**What is needed**
Return only those lines of the listing that hold the word "simpa".

**Entries shown**
-- pv_equiv track=rewrite | github.com/DApIA-Project/Anomaly-Detection | B_Model/ReplaySolver/Utils/hashing.py | sub_fp
-- ===== SOURCE A (Python) =====
-- def sub_fp(fp):
--     """
--     List all the possible fingerprint variants when there is the N placeholder (same as . from regex)
--     """
--     # remplace each N by R and L variants
--     res = [""]
--     m_count = sum([1 for c in fp if c == "N"])
--     if (m_count == 0):
--         return [fp]
--     if (m_count > 5):
--         return ["N"*len(fp)]
--
--     for c in range(len(fp)):
--         if (fp[c] == "N"):
--             l = len(res)
--             res = res + res
--             for i in range(l):
--                 res[i+l*0] += "R"
--                 res[i+l*1] += "L"
--         else:
--             for i in range(len(res)):
--                 res[i] += fp[c]
--     return res
-- ===== SOURCE B (Python) =====
-- def sub_fp(fp):
--     n_pos = [i for i, c in enumerate(fp) if c == "N"]
--     m = len(n_pos)
--     if m == 0:
--         return [fp]
--     if m > 5:
--         return ["N" * len(fp)]
--     out = []
--     for mask in range(2 ** m):
--         chars = list(fp)
--         for j, p in enumerate(n_pos):
--             chars[p] = "L" if (mask >> j) & 1 else "R"
--         out.append("".join(chars))
--     return out
-- ===== Notes on version B (the rewrite author's own statement) =====
-- stated objective: alternative
-- what changed: Replaces A's list-doubling accumulator (duplicate the partial-variant list at each N and append R/L to each half) with a bitmask enumeration: collect the N positions once, then for each mask in range(2**m) assemble one variant directly, mapping the first N to the low bit so the order matches.
import Mathlib
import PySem

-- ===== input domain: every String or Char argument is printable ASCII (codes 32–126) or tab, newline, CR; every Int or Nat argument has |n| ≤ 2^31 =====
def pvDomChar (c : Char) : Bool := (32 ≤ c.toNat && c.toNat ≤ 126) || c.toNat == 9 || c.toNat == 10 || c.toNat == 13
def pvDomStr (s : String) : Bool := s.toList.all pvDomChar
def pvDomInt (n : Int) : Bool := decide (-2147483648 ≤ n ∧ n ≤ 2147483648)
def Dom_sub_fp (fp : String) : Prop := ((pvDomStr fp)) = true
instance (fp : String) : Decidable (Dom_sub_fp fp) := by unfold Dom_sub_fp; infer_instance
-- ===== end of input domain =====

-- B replaces A's list-doubling accumulator with a bitmask enumeration over the N positions
-- (first N = low bit), same cost, a genuinely different construction (objective: alternative).

-- ===== PORT A =====
-- A's loop body: on 'N' the list is doubled and the first half gets 'R', the second 'L'
-- (A's in-place indexed appends written as the two maps over the halves); otherwise the
-- current character is appended to every variant.  Variants are kept as List Char and
-- turned into Strings at the end.
def subFpStep (res : List (List Char)) (c : Char) : List (List Char) :=
  if c == 'N' then res.map (· ++ ['R']) ++ res.map (· ++ ['L'])
  else res.map (· ++ [c])

def sub_fp (fp : String) : List String :=
  let cs := fp.toList
  let m_count := (cs.filter (fun c => c == 'N')).length
  if m_count = 0 then [fp]
  else if m_count > 5 then [String.mk (List.replicate cs.length 'N')]
  else (cs.foldl subFpStep [[]]).map String.mk

-- ===== PORT B =====
-- Python's enumerate(xs) with Nat indices (all indices here are nonnegative and in range).
def pvEnum {α : Type} : List α → List (Nat × α)
  | [] => []
  | a :: as => (0, a) :: (pvEnum as).map (fun p => (p.1 + 1, p.2))

-- Source B's inner loop: for j, p in enumerate(n_pos): chars[p] = 'L' if (mask >> j) & 1 else 'R'
-- ((mask >> j) & 1 == 1 is exactly Nat.testBit mask j).
def pvSetBits (mask : Nat) (cs : List Char) (jps : List (Nat × Nat)) : List Char :=
  jps.foldl (fun ch jp => ch.set jp.2 (if mask.testBit jp.1 then 'L' else 'R')) cs

def sub_fp_alt (fp : String) : List String :=
  let cs := fp.toList
  let npos := ((pvEnum cs).filter (fun p => p.2 == 'N')).map Prod.fst
  if npos.length = 0 then [fp]
  else if npos.length > 5 then [String.mk (List.replicate cs.length 'N')]
  else (List.range (2 ^ npos.length)).map (fun mask => String.mk (pvSetBits mask cs (pvEnum npos)))

-- ===== PRECONDITION & SPEC =====
def Spec_sub_fp (fp : String) (out : List String) : Prop := out = sub_fp_alt fp
instance (fp : String) (out : List String) : Decidable (Spec_sub_fp fp out) := by unfold Spec_sub_fp; infer_instance

-- ===== CLAIM (what is proved, stated in full; the proofs are below) =====
def Claim_equal_sub_fp : Prop := ∀ (fp : String), Dom_sub_fp fp → Spec_sub_fp fp (sub_fp fp)

-- ===== LEMMAS AND PROOFS =====

def pvCountN (cs : List Char) : Nat := (cs.filter (fun c => c == 'N')).length

-- the common reference value: the variant of cs selected by mask, first N = low bit
def pvBuild : List Char → Nat → List Char
  | [], _ => []
  | c :: cs, mask =>
    if c == 'N' then (if mask % 2 = 1 then 'L' else 'R') :: pvBuild cs (mask / 2)
    else c :: pvBuild cs mask

def pvNpos (cs : List Char) : List Nat :=
  ((pvEnum cs).filter (fun p => p.2 == 'N')).map Prod.fst

theorem pvEnum_map {α β : Type} (f : α → β) (l : List α) :
    pvEnum (l.map f) = (pvEnum l).map (fun p => (p.1, f p.2)) := by
  induction l with
  | nil => rfl
  | cons a as ih => simp [pvEnum, ih, List.map_map, Function.comp]

theorem pvNpos_cons (c : Char) (cs : List Char) :
    pvNpos (c :: cs) =
      if c == 'N' then 0 :: (pvNpos cs).map (· + 1) else (pvNpos cs).map (· + 1) := by
  unfold pvNpos
  simp only [pvEnum, List.filter_cons, List.filter_map, List.map_map]
  by_cases h : c == 'N' <;> simp [h, Function.comp_def]

theorem pvNpos_length (cs : List Char) : (pvNpos cs).length = pvCountN cs := by
  induction cs with
  | nil => rfl
  | cons c cs ih =>
    rw [pvNpos_cons]
    by_cases h : c == 'N' <;> simp [h, pvCountN, List.filter_cons] <;> exact ih

theorem pvSetBits_pos_shift (mask : Nat) (ps : List (Nat × Nat)) (c : Char) (rest : List Char) :
    pvSetBits mask (c :: rest) (ps.map (fun jp => (jp.1, jp.2 + 1)))
      = c :: pvSetBits mask rest ps := by
  induction ps generalizing rest with
  | nil => rfl
  | cons p ps ih => simp only [List.map_cons, pvSetBits, List.foldl_cons, List.set] at *; exact ih _

theorem pvSetBits_shift (mask : Nat) (ps : List (Nat × Nat)) (c : Char) (rest : List Char) :
    pvSetBits mask (c :: rest) (ps.map (fun jp => (jp.1 + 1, jp.2 + 1)))
      = c :: pvSetBits (mask / 2) rest ps := by
  induction ps generalizing rest with
  | nil => rfl
  | cons p ps ih =>
    simp only [List.map_cons, pvSetBits, List.foldl_cons, List.set, Nat.testBit_succ] at *
    exact ih _

theorem pvSetBits_npos (cs : List Char) (mask : Nat) :
    pvSetBits mask cs (pvEnum (pvNpos cs)) = pvBuild cs mask := by
  induction cs generalizing mask with
  | nil => rfl
  | cons c cs ih =>
    rw [pvNpos_cons]
    by_cases h : c == 'N'
    · rw [if_pos h]
      have hmap : pvEnum (0 :: (pvNpos cs).map (· + 1))
          = (0, 0) :: (pvEnum (pvNpos cs)).map (fun p => (p.1 + 1, p.2 + 1)) := by
        simp [pvEnum, pvEnum_map, List.map_map, Function.comp_def]
      rw [hmap]
      have hstep : pvSetBits mask (c :: cs)
            ((0, 0) :: (pvEnum (pvNpos cs)).map (fun p => (p.1 + 1, p.2 + 1)))
          = pvSetBits mask ((if mask.testBit 0 then 'L' else 'R') :: cs)
            ((pvEnum (pvNpos cs)).map (fun p => (p.1 + 1, p.2 + 1))) := by
        simp [pvSetBits, List.set]
      rw [hstep, pvSetBits_shift, ih]
      simp only [pvBuild, h, if_pos, Nat.testBit_zero]
      by_cases hb : mask % 2 = 1 <;> simp [hb]
    · rw [if_neg h, pvEnum_map, pvSetBits_pos_shift, ih]
      simp [pvBuild, h]

theorem pvCountN_append (cs : List Char) (c : Char) :
    pvCountN (cs ++ [c]) = pvCountN cs + (if c == 'N' then 1 else 0) := by
  by_cases h : c == 'N' <;> simp [pvCountN, List.filter_append, List.filter_cons, h]

theorem pvBuild_append (cs : List Char) (c : Char) (m : Nat) :
    pvBuild (cs ++ [c]) m
      = pvBuild cs m ++
        [if c == 'N' then (if (m / 2 ^ pvCountN cs) % 2 = 1 then 'L' else 'R') else c] := by
  induction cs generalizing m with
  | nil =>
    by_cases h : c == 'N' <;> simp [pvBuild, h, pvCountN]
  | cons a cs ih =>
    rw [List.cons_append]
    by_cases h : a == 'N'
    · have hk : pvCountN (a :: cs) = pvCountN cs + 1 := by
        simp [pvCountN, List.filter_cons, h]
      rw [show pvBuild (a :: (cs ++ [c])) m
            = (if m % 2 = 1 then 'L' else 'R') :: pvBuild (cs ++ [c]) (m / 2) from by
          simp [pvBuild, h]]
      rw [show pvBuild (a :: cs) m
            = (if m % 2 = 1 then 'L' else 'R') :: pvBuild cs (m / 2) from by
          simp [pvBuild, h]]
      rw [ih, List.cons_append, hk, Nat.div_div_eq_div_mul,
        show (2 : Nat) * 2 ^ pvCountN cs = 2 ^ (pvCountN cs + 1) from by ring]
    · have hk : pvCountN (a :: cs) = pvCountN cs := by
        simp [pvCountN, List.filter_cons, h]
      rw [show pvBuild (a :: (cs ++ [c])) m = a :: pvBuild (cs ++ [c]) m from by
          simp [pvBuild, h]]
      rw [show pvBuild (a :: cs) m = a :: pvBuild cs m from by simp [pvBuild, h]]
      rw [ih, List.cons_append, hk]

theorem pvBuild_mod (cs : List Char) (m : Nat) :
    pvBuild cs (m % 2 ^ pvCountN cs) = pvBuild cs m := by
  induction cs generalizing m with
  | nil => rfl
  | cons c cs ih =>
    by_cases h : c == 'N'
    · have hk : pvCountN (c :: cs) = pvCountN cs + 1 := by
        simp [pvCountN, List.filter_cons, h]
      rw [hk]
      have e1 : m % 2 ^ (pvCountN cs + 1) % 2 = m % 2 :=
        Nat.mod_mod_of_dvd _ ⟨2 ^ pvCountN cs, by ring⟩
      have e2 : m % 2 ^ (pvCountN cs + 1) / 2 = m / 2 % 2 ^ pvCountN cs := by
        rw [show (2 : Nat) ^ (pvCountN cs + 1) = 2 * 2 ^ pvCountN cs from by ring,
          Nat.mod_mul_right_div_self]
      rw [show pvBuild (c :: cs) (m % 2 ^ (pvCountN cs + 1))
            = (if m % 2 ^ (pvCountN cs + 1) % 2 = 1 then 'L' else 'R')
                :: pvBuild cs (m % 2 ^ (pvCountN cs + 1) / 2) from by simp [pvBuild, h]]
      rw [show pvBuild (c :: cs) m
            = (if m % 2 = 1 then 'L' else 'R') :: pvBuild cs (m / 2) from by
          simp [pvBuild, h]]
      rw [e1, e2, ih]
    · have hk : pvCountN (c :: cs) = pvCountN cs := by
        simp [pvCountN, List.filter_cons, h]
      rw [hk]
      rw [show pvBuild (c :: cs) (m % 2 ^ pvCountN cs)
            = c :: pvBuild cs (m % 2 ^ pvCountN cs) from by simp [pvBuild, h]]
      rw [show pvBuild (c :: cs) m = c :: pvBuild cs m from by simp [pvBuild, h]]
      rw [ih]

theorem pvFoldl_eq_range (cs : List Char) :
    cs.foldl subFpStep [[]] = (List.range (2 ^ pvCountN cs)).map (pvBuild cs) := by
  induction cs using List.reverseRecOn with
  | nil => simp [pvCountN, pvBuild]
  | append_singleton cs c ih =>
    rw [List.foldl_append, List.foldl_cons, List.foldl_nil, ih]
    by_cases h : c == 'N'
    · have hc : pvCountN (cs ++ [c]) = pvCountN cs + 1 := by
        rw [pvCountN_append, if_pos h]
      rw [hc, subFpStep, if_pos h]
      rw [show (2 : Nat) ^ (pvCountN cs + 1) = 2 ^ pvCountN cs + 2 ^ pvCountN cs by ring]
      rw [List.range_add, List.map_append, List.map_map, List.map_map, List.map_map]
      congr 1
      · apply List.map_congr_left
        intro m hm
        have hm' : m < 2 ^ pvCountN cs := List.mem_range.mp hm
        simp only [Function.comp]
        rw [pvBuild_append, if_pos h, Nat.div_eq_of_lt hm']
        norm_num
      · apply List.map_congr_left
        intro m hm
        have hm' : m < 2 ^ pvCountN cs := List.mem_range.mp hm
        simp only [Function.comp]
        rw [pvBuild_append, if_pos h]
        have hdiv : (2 ^ pvCountN cs + m) / 2 ^ pvCountN cs = 1 := by
          rw [Nat.add_comm, Nat.add_div_right _ (Nat.two_pow_pos _),
            Nat.div_eq_of_lt hm']
        have hbuild : pvBuild cs (2 ^ pvCountN cs + m) = pvBuild cs m := by
          rw [← pvBuild_mod cs (2 ^ pvCountN cs + m), ← pvBuild_mod cs m]
          congr 1
          rw [Nat.add_comm, Nat.add_mod_right]
        rw [hdiv, hbuild]
        norm_num
    · have hc : pvCountN (cs ++ [c]) = pvCountN cs := by
        rw [pvCountN_append, if_neg (by simpa using h)]; omega
      rw [hc, subFpStep, if_neg (by simpa using h), List.map_map]
      apply List.map_congr_left
      intro m _
      simp only [Function.comp]
      rw [pvBuild_append, if_neg (by simpa using h)]

theorem sub_fp_eq_alt (fp : String) : sub_fp fp = sub_fp_alt fp := by
  have hlen : (((pvEnum fp.toList).filter (fun p => p.2 == 'N')).map Prod.fst).length
      = (List.filter (fun c => c == 'N') fp.toList).length := pvNpos_length fp.toList
  simp only [sub_fp, sub_fp_alt, hlen]
  by_cases h0 : (List.filter (fun c => c == 'N') fp.toList).length = 0
  · rw [if_pos h0, if_pos h0]
  · rw [if_neg h0, if_neg h0]
    by_cases h5 : 5 < (List.filter (fun c => c == 'N') fp.toList).length
    · rw [if_pos h5, if_pos h5]
    · rw [if_neg h5, if_neg h5, pvFoldl_eq_range, List.map_map]
      apply List.map_congr_left
      intro m _
      simp only [Function.comp]
      rw [show ((pvEnum fp.toList).filter (fun p => p.2 == 'N')).map Prod.fst
            = pvNpos fp.toList from rfl, pvSetBits_npos]

-- ===== VERDICT (by name: the statement is the Claim_ definition above) =====
theorem sub_fp_spec : Claim_equal_sub_fp := by
  intro fp _
  unfold Spec_sub_fp
  exact sub_fp_eq_alt fp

**Task answer**
        rw [pvCountN_append, if_neg (by simpa using h)]; omega
      rw [hc, subFpStep, if_neg (by simpa using h), List.map_map]
      rw [pvBuild_append, if_neg (by simpa using h)]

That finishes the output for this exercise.